*Problem to solve*: Scan the entries for the word "hfin", and copy every line where it appears.

(Stored data entries)
theorem pvPassA_spec (lhs rhs : List String) (tbl : List (PySem.Dict String String)) (c : Bool)
    (hok : pvRowsOK lhs rhs tbl) :
    pvPassA lhs rhs (tbl, c) = (pvSpecTbl lhs rhs tbl, c || pvChSpec lhs rhs tbl) := by
  have hinit : InvA lhs rhs tbl (fun _ _ => False) (tbl, c) c := by
    refine ⟨rfl, fun _ => rfl, fun k a => Or.inl rfl, fun p q h => absurd h (by exact fun h => h), ?_⟩
    constructor
    · exact fun h => Or.inl h
    · rintro (h | ⟨k, a, hne⟩)
      · exact h
      · exact absurd rfl hne
  have hfin := pv_outerLoop lhs rhs tbl hok c (List.range tbl.length)
    (fun i hi => List.mem_range.mp hi) _ (tbl, c) hinit
  have hpass : pvPassA lhs rhs (tbl, c) =
      (List.range tbl.length).foldl
        (fun st i => (List.range st.1.length).foldl (fun st j => pvPairA lhs rhs i j st) st) (tbl, c) := rfl
  rw [hpass]
  set stf := (List.range tbl.length).foldl
      (fun st i => (List.range st.1.length).foldl (fun st j => pvPairA lhs rhs i j st) st) (tbl, c) with hstf
  obtain ⟨I1, I2, I3, I4, I6⟩ := hfin
  have I4' : ∀ p q, p < q → q < tbl.length →
      pvKey lhs (pvRowAt tbl p) = pvKey lhs (pvRowAt tbl q) →
      ∀ a ∈ rhs, ((pvRowAt tbl p).getD a "" = "X" ∨ (pvRowAt tbl q).getD a "" = "X") →
        ((pvRowAt stf.1 p).getD a "" = "X" ∧ (pvRowAt stf.1 q).getD a "" = "X") := by
    intro p q hpq hq
    exact I4 p q (Or.inr ⟨List.mem_range.mpr (lt_trans hpq hq), hq⟩) hpq hq
  -- each final row equals the spec row
  have hrow : ∀ k, k < tbl.length → pvRowAt stf.1 k = pvSpecRow lhs rhs tbl (pvRowAt tbl k) := by
    intro k hk
    apply pv_dict_eq_of_keys_getD
    · rw [pvSpecRow, pv_keys_setXs]; exact I2 k
    · rw [I2 k]; exact pv_nodup_rowAt hok hk
    · intro a
      rw [pvSpecRow, pv_getD_setXs]
      by_cases hc : (pvRowAt tbl k).contains a = true
      · rw [if_pos hc]
        by_cases hf : pvFlag lhs rhs tbl (pvRowAt tbl k) a = true
        · rw [if_pos hf]
          have hf' : (rhs.contains a && pvHasX lhs tbl (pvRowAt tbl k) a) = true := hf
          obtain ⟨har, hhx⟩ := pv_and_true hf'
          have ha : a ∈ rhs := pv_contains_list.mp har
          rw [pvHasX, List.any_eq_true] at hhx
          obtain ⟨m, hm, hmx⟩ := hhx
          obtain ⟨hkm, hXm⟩ := pv_and_true hmx
          have hkeq : pvKey lhs m = pvKey lhs (pvRowAt tbl k) := beq_iff_eq.mp hkm
          have hXm' : m.getD a "" = "X" := beq_iff_eq.mp hXm
          obtain ⟨q, hq, hqm⟩ := List.mem_iff_getElem.mp hm
          have hmq : m = pvRowAt tbl q := by rw [pv_rowAt_getElem tbl q hq, hqm]
          rw [hmq] at hkeq hXm'
          by_cases hqk : q = k
          · subst hqk
            exact pv_sound_mono I3 q a hXm'
          · rcases Nat.lt_or_ge q k with hlt | hge
            · exact (I4' q k hlt hk hkeq a ha (Or.inl hXm')).2
            · have hlt : k < q := by omega
              exact (I4' k q hlt hq hkeq.symm a ha (Or.inr hXm')).1
        · rw [if_neg hf]
          rcases I3 k a with h | ⟨_, hfl⟩
          · exact h
          · exact absurd hfl hf
      · rw [if_neg hc]
        rcases I3 k a with h | ⟨_, hfl⟩
        · rw [h]
          exact PySem.Dict.getD_of_not_contains _ _ (eq_false_of_ne_true hc)
        · exfalso
          have hf' : (rhs.contains a && pvHasX lhs tbl (pvRowAt tbl k) a) = true := hfl
          exact hc (pv_contains_rowAt hok hk (Or.inr (pv_contains_list.mp (pv_and_true hf').1)))
  -- the final table is the spec table
  have htbl : stf.1 = pvSpecTbl lhs rhs tbl := by
    apply List.ext_getElem
    · simp [pvSpecTbl, I1]
    · intro k hk1 hk2
      have hk : k < tbl.length := by rw [I1] at hk1; exact hk1
      simp only [pvSpecTbl, List.getElem_map]
      rw [← pv_rowAt_getElem stf.1 k hk1, ← pv_rowAt_getElem tbl k hk]
      exact hrow k hk
  -- the changed flag
  have hdiff : (∃ k a, (pvRowAt stf.1 k).getD a "" ≠ (pvRowAt tbl k).getD a "")
      ↔ pvChSpec lhs rhs tbl = true := by
    constructor
    · rintro ⟨k, a, hne⟩
      by_cases hk : k < tbl.length
      · rw [hrow k hk, pvSpecRow, pv_getD_setXs] at hne
        by_cases hc : (pvRowAt tbl k).contains a = true
        · rw [if_pos hc] at hne
          by_cases hf : pvFlag lhs rhs tbl (pvRowAt tbl k) a = true
          · rw [if_pos hf] at hne
            have hf' : (rhs.contains a && pvHasX lhs tbl (pvRowAt tbl k) a) = true := hf
            obtain ⟨har, hhx⟩ := pv_and_true hf'
            rw [pvChSpec, List.any_eq_true]
            refine ⟨pvRowAt tbl k, ?_, ?_⟩
            · rw [pv_rowAt_getElem tbl k hk]; exact List.getElem_mem hk
            · rw [List.any_eq_true]
              refine ⟨a, pv_contains_list.mp har, ?_⟩
              rw [hhx]
              simp only [Bool.true_and]
              have : (pvRowAt tbl k).getD a "" ≠ "X" := fun h => hne (by rw [h])
              simpa using this
          · rw [if_neg hf] at hne
            exact absurd rfl hne
        · rw [if_neg hc] at hne
          rw [PySem.Dict.getD_of_not_contains _ _ (eq_false_of_ne_true hc)] at hne
          exact absurd rfl hne
      · rw [pv_rowAt_of_ge stf.1 k (by rw [I1]; omega), pv_rowAt_of_ge tbl k (by omega)] at hne
        exact absurd rfl hne
    · intro h
      rw [pvChSpec, List.any_eq_true] at h
      obtain ⟨r, hr, h2⟩ := h
      rw [List.any_eq_true] at h2
      obtain ⟨a, ha, h3⟩ := h2
      obtain ⟨hhx, hnX⟩ := pv_and_true h3
      have hnX' : r.getD a "" ≠ "X" := by simpa using hnX
      obtain ⟨k, hk, hkr⟩ := List.mem_iff_getElem.mp hr
      have hkr' : r = pvRowAt tbl k := by rw [pv_rowAt_getElem tbl k hk, hkr]
      refine ⟨k, a, ?_⟩
      rw [hrow k hk, pvSpecRow, pv_getD_setXs]
      have hc : (pvRowAt tbl k).contains a = true := pv_contains_rowAt hok hk (Or.inr ha)
      have hf : pvFlag lhs rhs tbl (pvRowAt tbl k) a = true := by
        show (rhs.contains a && pvHasX lhs tbl (pvRowAt tbl k) a) = true
        rw [pv_contains_list.mpr ha, ← hkr', hhx]
        rfl
      rw [if_pos hc, if_pos hf]
      rw [← hkr']
      exact fun h => hnX' h.symm
  have hch : stf.2 = (c || pvChSpec lhs rhs tbl) := by
    rw [Bool.eq_iff_iff, I6, hdiff]
    simp
  calc stf = (stf.1, stf.2) := rfl
    _ = (pvSpecTbl lhs rhs tbl, c || pvChSpec lhs rhs tbl) := by rw [htbl, hch]
-- pv_equiv track=rewrite | github.com/Brian910cpr/910cpr-class-landers | scripts/build_indexes.py | bump_folder_lastmod
-- ===== SOURCE A (Python) =====
-- def bump_folder_lastmod(pages):
--     # For any folder URLs like /courses/ or /job/ set lastmod to the newest child page
--     newest_child = {}
--     for url, lm in pages:
--         if url.endswith(".html"):
--             folder = url.rsplit("/", 1)[0] + "/"
--             newest_child[folder] = max(newest_child.get(folder, "0000-00-00"), lm)
--     bumped = []
--     for url, lm in pages:
--         if url.endswith("/"):
--             lm = max(lm, newest_child.get(url, lm))
--         bumped.append((url, lm))
--     return bumped
-- ===== SOURCE B (Python) =====
-- def bump_folder_lastmod(pages):
--     # Alternative: no prebuilt index; for each folder URL compute its newest child
--     # by scanning all pages inline (naive nested scan, same result).
--     def folder_of(url):
--         return url.rsplit("/", 1)[0] + "/"
--
--     def bumped(url, lm):
--         if not url.endswith("/"):
--             return (url, lm)
--         kids = [clm for curl, clm in pages
--                 if curl.endswith(".html") and folder_of(curl) == url]
--         if not kids:
--             return (url, lm)
--         return (url, max(lm, "0000-00-00", *kids))
--
--     return [bumped(url, lm) for url, lm in pages]
-- ===== Notes on version B (the rewrite author's own statement) =====
-- stated objective: alternative
-- what changed: Replaced the prebuilt newest_child dict with an inline per-folder scan: each folder URL computes its newest '.html' child by filtering all pages directly, so the index pass disappears.
import Mathlib
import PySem

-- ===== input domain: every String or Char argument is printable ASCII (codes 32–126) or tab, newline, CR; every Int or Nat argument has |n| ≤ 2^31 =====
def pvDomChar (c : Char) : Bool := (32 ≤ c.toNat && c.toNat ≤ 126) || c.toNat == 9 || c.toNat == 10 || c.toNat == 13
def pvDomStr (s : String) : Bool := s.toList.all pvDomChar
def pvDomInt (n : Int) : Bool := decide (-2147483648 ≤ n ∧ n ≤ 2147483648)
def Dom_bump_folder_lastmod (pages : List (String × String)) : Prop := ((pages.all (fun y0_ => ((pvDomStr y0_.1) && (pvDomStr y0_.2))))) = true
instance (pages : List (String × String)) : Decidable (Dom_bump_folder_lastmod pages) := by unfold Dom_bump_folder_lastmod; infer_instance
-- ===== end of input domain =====

-- B replaces A's prebuilt newest_child dict with an inline per-folder scan of all pages (alternative decomposition, same result).

-- url.rsplit("/", 1)[0] + "/" ported by hand: everything up to the last '/' plus "/",
-- or url + "/" when url contains no '/' (exact: rsplit with maxsplit 1 cuts at the LAST '/').
def pvFolderOf (u : String) : String :=
  let cs := u.toList
  let r := PySem.Chars.rfind cs ['/']
  if r = -1 then String.ofList (cs ++ ['/']) else String.ofList (cs.take r.toNat ++ ['/'])

-- ===== PORT A =====
def bump_folder_lastmod (pages : List (String × String)) : List (String × String) :=
  let newest_child : PySem.Dict String String :=
    pages.foldl (fun d p =>
      if PySem.Str.endswith p.1 ".html" then
        let folder := pvFolderOf p.1
        d.insert folder (max (d.getD folder "0000-00-00") p.2)
      else d) PySem.Dict.empty
  pages.foldl (fun bumped p =>
    let lm := if PySem.Str.endswith p.1 "/" then max p.2 (newest_child.getD p.1 p.2) else p.2
    bumped ++ [(p.1, lm)]) []

-- ===== PORT B =====
def bump_folder_lastmod_alt (pages : List (String × String)) : List (String × String) :=
  pages.map (fun p =>
    if PySem.Str.endswith p.1 "/" then
      let kids := (pages.filter (fun q =>
        PySem.Str.endswith q.1 ".html" && (pvFolderOf q.1 == p.1))).map Prod.snd
      if kids.isEmpty then p
      else (p.1, kids.foldl max (max p.2 "0000-00-00"))
    else p)

-- ===== PRECONDITION & SPEC =====
def Spec_bump_folder_lastmod (pages : List (String × String)) (out : List (String × String)) : Prop := out = bump_folder_lastmod_alt pages
instance (pages : List (String × String)) (out : List (String × String)) : Decidable (Spec_bump_folder_lastmod pages out) := by unfold Spec_bump_folder_lastmod; infer_instance

-- ===== CLAIM (what is proved, stated in full; the proofs are below) =====
def Claim_equal_bump_folder_lastmod : Prop := ∀ (pages : List (String × String)), Dom_bump_folder_lastmod pages → Spec_bump_folder_lastmod pages (bump_folder_lastmod pages)

-- ===== LEMMAS AND PROOFS =====

lemma pv_foldl_optmax (ks : List String) (a : String) :
    ks.foldl (fun o v => some (max (o.getD "0000-00-00") v)) (some a) = some (ks.foldl max a) := by
  induction ks generalizing a with
  | nil => rfl
  | cons k t ih =>
    rw [List.foldl_cons, List.foldl_cons]
    simp only [Option.getD_some]
    exact ih (max a k)

lemma pv_max_foldl_swap (l : List String) (a b : String) :
    max a (l.foldl max b) = l.foldl max (max a b) := by
  induction l generalizing b with
  | nil => rfl
  | cons c t ih => simp only [List.foldl_cons, ih, max_assoc]

lemma pv_build_get? (pages : List (String × String)) (d : PySem.Dict String String) (f : String) :
    (pages.foldl (fun d p =>
      if PySem.Str.endswith p.1 ".html" then
        let folder := pvFolderOf p.1
        d.insert folder (max (d.getD folder "0000-00-00") p.2)
      else d) d).get? f
    = ((pages.filter (fun q =>
        PySem.Str.endswith q.1 ".html" && (pvFolderOf q.1 == f))).map Prod.snd).foldl
        (fun o v => some (max (o.getD "0000-00-00") v)) (d.get? f) := by
  induction pages generalizing d with
  | nil => rfl
  | cons q t ih =>
    rw [List.foldl_cons, List.filter_cons]
    by_cases hE : PySem.Str.endswith q.1 ".html" = true
    · rw [if_pos hE]
      by_cases h2 : pvFolderOf q.1 = f
      · have hB : (PySem.Str.endswith q.1 ".html" && (pvFolderOf q.1 == f)) = true := by
          rw [hE, beq_iff_eq.mpr h2]; rfl
        rw [if_pos hB, List.map_cons, List.foldl_cons, ih]
        subst h2
        rw [PySem.Dict.get?_insert_self]
        rfl
      · have hB : (PySem.Str.endswith q.1 ".html" && (pvFolderOf q.1 == f)) = false := by
          rw [beq_eq_false_iff_ne.mpr h2, Bool.and_false]
        rw [if_neg (Bool.eq_false_iff.mp hB), ih,
          PySem.Dict.get?_insert_of_ne _ _ (fun h => h2 h.symm)]
    · have hE' : PySem.Str.endswith q.1 ".html" = false := Bool.eq_false_iff.mpr hE
      have hB : (PySem.Str.endswith q.1 ".html" && (pvFolderOf q.1 == f)) = false := by
        rw [hE', Bool.false_and]
      rw [if_neg hE, if_neg (Bool.eq_false_iff.mp hB), ih]

-- ===== VERDICT (by name: the statement is the Claim_ definition above) =====
theorem bump_folder_lastmod_spec : Claim_equal_bump_folder_lastmod := by
  intro pages _
  unfold Spec_bump_folder_lastmod bump_folder_lastmod bump_folder_lastmod_alt
  rw [PySem.List.foldl_append_singleton_eq_map, List.nil_append]
  apply List.map_congr_left
  intro p _
  by_cases hf : PySem.Str.endswith p.1 "/" = true
  · rw [if_pos hf, if_pos hf]
    rw [show (List.foldl (fun (d : PySem.Dict String String) (p : String × String) =>
        if PySem.Str.endswith p.1 ".html" then
          d.insert (pvFolderOf p.1) (max (d.getD (pvFolderOf p.1) "0000-00-00") p.2)
        else d) PySem.Dict.empty pages).getD p.1 p.2
      = ((List.foldl (fun (d : PySem.Dict String String) (p : String × String) =>
        if PySem.Str.endswith p.1 ".html" then
          d.insert (pvFolderOf p.1) (max (d.getD (pvFolderOf p.1) "0000-00-00") p.2)
        else d) PySem.Dict.empty pages).get? p.1).getD p.2 from rfl]
    rw [pv_build_get?, PySem.Dict.get?_empty]
    rcases hk : (List.filter (fun q =>
        PySem.Str.endswith q.1 ".html" && (pvFolderOf q.1 == p.1)) pages).map Prod.snd
        with _ | ⟨k, ks⟩
    · rw [hk, List.foldl_nil]
      simp only [Option.getD_none, max_self]
      rfl
    · rw [hk, List.foldl_cons]
      simp only [Option.getD_none]
      rw [pv_foldl_optmax, Option.getD_some]
      show (p.1, max p.2 (List.foldl max (max "0000-00-00" k) ks))
        = if (k :: ks).isEmpty = true then p
          else (p.1, List.foldl max (max p.2 "0000-00-00") (k :: ks))
      rw [if_neg (by simp), List.foldl_cons, pv_max_foldl_swap, max_assoc]
  · rw [if_neg hf, if_neg hf]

*Exercise response*:
  have hfin := pv_outerLoop lhs rhs tbl hok c (List.range tbl.length)
  obtain ⟨I1, I2, I3, I4, I6⟩ := hfin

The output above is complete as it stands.